12 November 2007

“Three Weeks”

Finished up my final studio project today. Hung 100 photos on the wall in a Wolfgang Tillman order. My thumbs hurt from the 400 odd pins I stuck to hold them. My final exhibition was decided on because I wanted to take something from my real life. My travel and experience from my time spent abroad. My life is my work. So with that in mind I used my time in the south island as a base. Thus named “Three Weeks.”
Here’s my artist statement for a better understanding of the work, along with a few photos I’ll add to the end of this entry…
I grew up in Lawrence, Kansas and at the age of twenty-one I decided to leave the country and move to New Zealand for six months. A much-needed holiday on an island most people don’t even know exists. Or even if they actually have heard, they think it is located in Europe and not the southern hemisphere where it presides.
It was due time for me to leave the nest and go out to embark on my own travels. Six months was a good length.
I’ll be honest, the homesickness never caught on. Maybe a smidge, but it was never enough to be calling home crying and saying I’ll be catching the next flight back to Kansas. I loved it here. There was no question about it. New Zealand was everything I ever wanted compacted into one little place and uncorrupted by the rest of the world. It was simply choice.
I’d always wanted to travel abroad. For once, experience what I’d grown up reading about in books. The pictures of other cultures, the landscapes of foreign lands are what deeply intrigued me. Studying the likes of Ansel Adams, Edward Weston, Martin Parr, Richard Misrach, William Eggleston, and Wim Wenders. I had grown intensely, and was overflowing with an urge to go out and discover what a foreign place could offer me. Looking with new eyes and insight, and to tell a story as a girl from Kansas could only tell.
I wanted to immerse myself in photography through travel and retain that intimate connection. So with school holiday in the midst three friends and I rented a van and ventured down to the south island of New Zealand, for what would be the road trip of a lifetime. Three weeks trapped in a van and bringing new meaning to a vagabonding experience.
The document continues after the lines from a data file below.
-- pv_equiv track=rewrite | github.com/MrBrantCode/unitest_baseline | mut_generate/mist_train_taco/taco_3088/solution.py | find_max_sum_pair
-- ===== SOURCE A (Python) =====
-- def find_max_sum_pair(arr, n, k):
--     arr.sort()
--     l = 0
--     r = n - 1
--     res = [0, 0]
--     max_sum = -1
--
--     while l < r:
--         sum = arr[l] + arr[r]
--         if sum >= k:
--             r -= 1
--         else:
--             if max_sum < sum:
--                 max_sum = sum
--                 res = [arr[l], arr[r]]
--             l += 1
--
--     return tuple(res)
-- ===== SOURCE B (Python) =====
-- def find_max_sum_pair(arr, n, k):
--     arr.sort()
--     res = [0, 0]
--     max_sum = -1
--     for i in range(n - 1):
--         for j in range(i + 1, n):
--             s = arr[i] + arr[j]
--             if s < k and s > max_sum:
--                 max_sum = s
--                 res = [arr[i], arr[j]]
--     return tuple(res)
-- ===== Notes on version B (the rewrite author's own statement) =====
-- stated objective: alternative
-- what changed: Replaces the sorted two-pointer converging scan with a brute-force nested loop over all index pairs i<j that keeps the best sum below k; same in-place sort side effect, same return value.
import Mathlib
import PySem

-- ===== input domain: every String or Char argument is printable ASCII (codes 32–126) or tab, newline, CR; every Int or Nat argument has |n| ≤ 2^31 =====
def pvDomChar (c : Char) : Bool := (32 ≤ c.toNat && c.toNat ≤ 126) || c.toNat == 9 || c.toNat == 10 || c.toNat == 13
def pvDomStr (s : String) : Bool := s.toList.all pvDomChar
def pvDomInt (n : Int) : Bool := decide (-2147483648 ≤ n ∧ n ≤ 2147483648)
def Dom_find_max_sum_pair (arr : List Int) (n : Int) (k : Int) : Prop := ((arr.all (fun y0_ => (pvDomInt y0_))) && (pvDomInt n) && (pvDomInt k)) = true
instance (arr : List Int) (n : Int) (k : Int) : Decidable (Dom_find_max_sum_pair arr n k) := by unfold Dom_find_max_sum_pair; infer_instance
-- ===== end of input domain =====

-- B replaces A's two-pointer scan over the sorted array with a brute-force nested loop over
-- all index pairs i<j keeping the best sum below k (alternative decomposition, same result).
-- Both Pythons sort arr in place; the equivalence proved here is about the return value.

-- ===== PORT A =====
-- arr[i] (indices are nonnegative and in range on every access A performs inside Pre_)
def pvGet (s : List Int) (i : Int) : Int := PySem.List.pyGetD s i 0

-- the 'while l < r' loop of A; state st = (res, max_sum)
def pvAGo (s : List Int) (k : Int) (l r : Int) (st : (Int × Int) × Int) : Int × Int :=
  if h : l < r then
    let sum := pvGet s l + pvGet s r
    if sum ≥ k then pvAGo s k l (r - 1) st
    else if st.2 < sum then pvAGo s k (l + 1) r ((pvGet s l, pvGet s r), sum)
    else pvAGo s k (l + 1) r st
  else st.1
termination_by (r - l).toNat
decreasing_by all_goals omega

def find_max_sum_pair (arr : List Int) (n : Int) (k : Int) : Int × Int :=
  pvAGo (PySem.List.sorted arr (fun x => x) false) k 0 (n - 1) ((0, 0), -1)

-- ===== PORT B =====
-- body of B's inner loop: if s < k and s > max_sum: update res and max_sum
def pvBStep (k : Int) (st : (Int × Int) × Int) (a b : Int) : (Int × Int) × Int :=
  if a + b < k ∧ st.2 < a + b then ((a, b), a + b) else st

-- B's nested for-loops over the sorted list s
def pvBGo (s : List Int) (n : Int) (k : Int) : Int × Int :=
  ((PySem.List.pyRange 0 (n - 1)).foldl (fun st i =>
      (PySem.List.pyRange (i + 1) n).foldl (fun st j =>
        pvBStep k st (pvGet s i) (pvGet s j)) st)
    ((0, 0), -1)).1

def find_max_sum_pair_alt (arr : List Int) (n : Int) (k : Int) : Int × Int :=
  pvBGo (PySem.List.sorted arr (fun x => x) false) n k

-- ===== PRECONDITION & SPEC =====
-- A (and B) raise IndexError when n exceeds len(arr) and the loop is entered (n ≥ 2); A is total otherwise.
def Pre_find_max_sum_pair (arr : List Int) (n : Int) (k : Int) : Prop :=
  2 ≤ n → n ≤ (arr.length : Int)
instance (arr : List Int) (n : Int) (k : Int) : Decidable (Pre_find_max_sum_pair arr n k) := by
  unfold Pre_find_max_sum_pair; infer_instance
def pvWitness_find_max_sum_pair : List Int × Int × Int := ([3, 1, 2], 3, 5)

def Spec_find_max_sum_pair (arr : List Int) (n : Int) (k : Int) (out : Int × Int) : Prop := out = find_max_sum_pair_alt arr n k
instance (arr : List Int) (n : Int) (k : Int) (out : Int × Int) : Decidable (Spec_find_max_sum_pair arr n k out) := by unfold Spec_find_max_sum_pair; infer_instance

-- ===== CLAIM (what is proved, stated in full; the proofs are below) =====
def Claim_equal_find_max_sum_pair : Prop := ∀ (arr : List Int) (n : Int) (k : Int), Dom_find_max_sum_pair arr n k → Pre_find_max_sum_pair arr n k → Spec_find_max_sum_pair arr n k (find_max_sum_pair arr n k)

-- ===== LEMMAS AND PROOFS =====

-- B's double loop with outer index range [l, r) and inner index range (i, r]
def pvBAll (s : List Int) (k : Int) (l r : Int) (st : (Int × Int) × Int) : (Int × Int) × Int :=
  (PySem.List.pyRange l r).foldl (fun st i =>
    (PySem.List.pyRange (i + 1) (r + 1)).foldl (fun st j =>
      pvBStep k st (pvGet s i) (pvGet s j)) st) st

-- monotone access into a sorted list
lemma pvMono (s : List Int)
    (hs : ∀ p q : Nat, (hpq : p ≤ q) → (hq : q < s.length) → s[p]'(Nat.lt_of_le_of_lt hpq hq) ≤ s[q])
    {i j : Int} (h0 : 0 ≤ i) (hij : i ≤ j) (hj : j < (s.length : Int)) :
    pvGet s i ≤ pvGet s j := by
  unfold pvGet
  rw [PySem.List.pyGetD_eq_getElem s 0 h0 (by omega), PySem.List.pyGetD_eq_getElem s 0 (by omega) hj]
  exact hs i.toNat j.toNat (by omega) (by omega)

-- two consecutive candidate steps with the same left value collapse to the larger one
lemma pvCollapse (k : Int) (st : (Int × Int) × Int) (x y z : Int)
    (hyz : y ≤ z) (hk : x + z < k) :
    pvBStep k (pvBStep k st x y) x z = pvBStep k st x z := by
  unfold pvBStep
  by_cases h1 : x + y < k ∧ st.2 < x + y
  · rw [if_pos h1]
    by_cases h2 : x + y < x + z
    · rw [if_pos (show x + z < k ∧ ((x, y), x + y).2 < x + z from ⟨hk, h2⟩),
        if_pos (show x + z < k ∧ st.2 < x + z from ⟨hk, by omega⟩)]
    · have hyz' : y = z := by omega
      subst hyz'
      rw [if_neg (show ¬ (x + y < k ∧ ((x, y), x + y).2 < x + y) from fun hc => by omega),
        if_pos (show x + y < k ∧ st.2 < x + y from h1)]
  · rw [if_neg h1]

-- a whole row of B's inner loop equals the single step against its last column
lemma pvRowFold (s : List Int) (k : Int)
    (hs : ∀ p q : Nat, (hpq : p ≤ q) → (hq : q < s.length) → s[p]'(Nat.lt_of_le_of_lt hpq hq) ≤ s[q])
    (l : Int) (h0 : 0 ≤ l) :
    ∀ m : Nat, ∀ r : Int, (r - l).toNat = m → l < r → r < (s.length : Int) →
      pvGet s l + pvGet s r < k → ∀ st,
      (PySem.List.pyRange (l + 1) (r + 1)).foldl
        (fun st j => pvBStep k st (pvGet s l) (pvGet s j)) st
      = pvBStep k st (pvGet s l) (pvGet s r) := by
  intro m
  induction m with
  | zero => intro r hm hlr; omega
  | succ m ih =>
    intro r hm hlr hrlen hk st
    rw [PySem.List.pyRange_one_succ_right (by omega), List.foldl_append]
    by_cases hcase : l + 1 < r
    · have hmono : pvGet s (r - 1) ≤ pvGet s r := pvMono s hs (by omega) (by omega) hrlen
      have hk' : pvGet s l + pvGet s (r - 1) < k := by omega
      have hih := ih (r - 1) (by omega) (by omega) (by omega) hk' st
      rw [show r - 1 + 1 = r by omega] at hih
      rw [hih]
      simp only [List.foldl_cons, List.foldl_nil]
      exact pvCollapse k st (pvGet s l) (pvGet s (r - 1)) (pvGet s r) hmono hk
    · have hr : r = l + 1 := by omega
      subst hr
      rw [PySem.List.pyRange_one_eq_nil (by omega)]
      simp

-- discarding the top index r when arr[l]+arr[r] ≥ k leaves B's fold unchanged
lemma pvColDrop (s : List Int) (k : Int)
    (hs : ∀ p q : Nat, (hpq : p ≤ q) → (hq : q < s.length) → s[p]'(Nat.lt_of_le_of_lt hpq hq) ≤ s[q])
    (l r : Int) (h0 : 0 ≤ l) (hlr : l < r) (hrlen : r < (s.length : Int))
    (hk : pvGet s l + pvGet s r ≥ k) (st : (Int × Int) × Int) :
    pvBAll s k l r st = pvBAll s k l (r - 1) st := by
  have hnoop : ∀ i : Int, l ≤ i → i < r → ∀ st' : (Int × Int) × Int,
      pvBStep k st' (pvGet s i) (pvGet s r) = st' := by
    intro i hli hir st'
    have : pvGet s l ≤ pvGet s i := pvMono s hs h0 hli (by omega)
    unfold pvBStep
    rw [if_neg]; omega
  have hsplitOuter : PySem.List.pyRange l r = PySem.List.pyRange l (r - 1) ++ [r - 1] := by
    have h := PySem.List.pyRange_one_succ_right (a := l) (b := r - 1) (by omega)
    rwa [show r - 1 + 1 = r by omega] at h
  have hsplitInner : ∀ i : Int, i < r →
      PySem.List.pyRange (i + 1) (r + 1) = PySem.List.pyRange (i + 1) r ++ [r] := by
    intro i hi
    exact PySem.List.pyRange_one_succ_right (by omega)
  unfold pvBAll
  rw [hsplitOuter, List.foldl_append]
  rw [PySem.List.foldl_congr_mem _ _
    (fun st i => (PySem.List.pyRange (i + 1) (r - 1 + 1)).foldl
        (fun st j => pvBStep k st (pvGet s i) (pvGet s j)) st) st ?agree]
  case agree =>
    intro acc i hi
    have hi' := (PySem.List.mem_pyRange_one).1 hi
    rw [hsplitInner i (by omega), List.foldl_append, show r - 1 + 1 = r by omega]
    simp only [List.foldl_cons, List.foldl_nil]
    exact hnoop i hi'.1 (by omega) _
  · simp only [List.foldl_cons, List.foldl_nil]
    rw [hsplitInner (r - 1) (by omega), show r - 1 + 1 = r by omega,
      PySem.List.pyRange_one_eq_nil (le_refl r), List.nil_append]
    simp only [List.foldl_cons, List.foldl_nil]
    exact hnoop (r - 1) (by omega) (by omega) _

-- main loop correspondence: A's two-pointer scan computes B's brute-force fold
lemma pvMain (s : List Int) (k : Int)
    (hs : ∀ p q : Nat, (hpq : p ≤ q) → (hq : q < s.length) → s[p]'(Nat.lt_of_le_of_lt hpq hq) ≤ s[q]) :
    ∀ m : Nat, ∀ l r : Int, (r - l).toNat ≤ m → 0 ≤ l → r < (s.length : Int) → ∀ st,
      pvAGo s k l r st = (pvBAll s k l r st).1 := by
  intro m
  induction m with
  | zero =>
    intro l r hm h0 hr st
    have hlr : ¬ l < r := by omega
    rw [pvAGo, dif_neg hlr]
    unfold pvBAll
    rw [PySem.List.pyRange_one_eq_nil (by omega)]
    rfl
  | succ m ih =>
    intro l r hm h0 hr st
    by_cases hlr : l < r
    · rw [pvAGo, dif_pos hlr]
      by_cases hk : pvGet s l + pvGet s r ≥ k
      · simp only [hk, if_pos]
        rw [ih l (r - 1) (by omega) h0 (by omega) st,
          pvColDrop s k hs l r h0 hlr hr hk st]
      · simp only [hk, if_false]
        have hrow : pvBAll s k l r st
            = pvBAll s k (l + 1) r (pvBStep k st (pvGet s l) (pvGet s r)) := by
          unfold pvBAll
          rw [PySem.List.pyRange_one_cons hlr]
          simp only [List.foldl_cons]
          rw [pvRowFold s k hs l h0 (r - l).toNat r rfl hlr hr (by omega) st]
        rw [hrow]
        by_cases hm2 : st.2 < pvGet s l + pvGet s r
        · have hb : pvBStep k st (pvGet s l) (pvGet s r)
              = ((pvGet s l, pvGet s r), pvGet s l + pvGet s r) := by
            unfold pvBStep; rw [if_pos ⟨by omega, hm2⟩]
          rw [if_pos hm2, hb]
          exact ih (l + 1) r (by omega) (by omega) hr _
        · have hb : pvBStep k st (pvGet s l) (pvGet s r) = st := by
            unfold pvBStep; rw [if_neg (fun hc => hm2 hc.2)]
          rw [if_neg hm2, hb]
          exact ih (l + 1) r (by omega) (by omega) hr _
    · rw [pvAGo, dif_neg hlr]
      unfold pvBAll
      rw [PySem.List.pyRange_one_eq_nil (by omega)]
      rfl

-- ===== VERDICT (by name: the statement is the Claim_ definition above) =====
theorem find_max_sum_pair_spec : Claim_equal_find_max_sum_pair := by
  intro arr n k _hdom hpre
  unfold Pre_find_max_sum_pair at hpre
  unfold Spec_find_max_sum_pair find_max_sum_pair find_max_sum_pair_alt
  generalize hsdef : PySem.List.sorted arr (fun x => x) false = s
  have hs : ∀ p q : Nat, (hpq : p ≤ q) → (hq : q < s.length) →
      s[p]'(Nat.lt_of_le_of_lt hpq hq) ≤ s[q] := by
    subst hsdef
    intro p q hpq hq
    exact PySem.List.sorted_id_getElem_mono arr hpq hq
  have hlen : s.length = arr.length := by
    subst hsdef; exact PySem.List.length_sorted arr _ _
  have hBGo : pvBGo s n k = (pvBAll s k 0 (n - 1) ((0, 0), -1)).1 := by
    unfold pvBGo pvBAll
    rw [show n - 1 + 1 = n by omega]
  by_cases hn : 2 ≤ n
  · have hr : n - 1 < (s.length : Int) := by
      have := hpre hn; omega
    rw [hBGo]
    exact pvMain s k hs (n - 1 - 0).toNat 0 (n - 1) (le_refl _) (le_refl 0) hr _
  · rw [pvAGo, dif_neg (by omega : ¬ (0 : Int) < n - 1)]
    unfold pvBGo
    rw [PySem.List.pyRange_one_eq_nil (by omega : n - 1 ≤ 0)]
    rfl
Wellington, my first ever ferry boat right, Able Tasman National Park, the glorious western coast, Fox Glacier, mountainous Queenstown, etc. It was all just words in our travel guide. And with each passing day we began to really unearth what this heavenly place had to offer. We beyond doubt felt like children at Christmas with the big eyes and the surprises that lay under the tree.
Keeping a journal of every passing day. Photographing to the extent of filling up my friends hard drive, I realized that no picture or video could ever do true justice to what New Zealand appeared. It was then that I wanted to really step out of the realm of typical travel and really try and focus on my three weeks at hand. From the words of Max Pam my photographs aid memoir for a moment shared on the road. For each photograph is shaped by incidents experienced as a traveler, a record of an experience, and a personal account of an encounter somewhere in the world. My three weeks is not simply a photograph of a past but exists for each viewer as an experience in the present.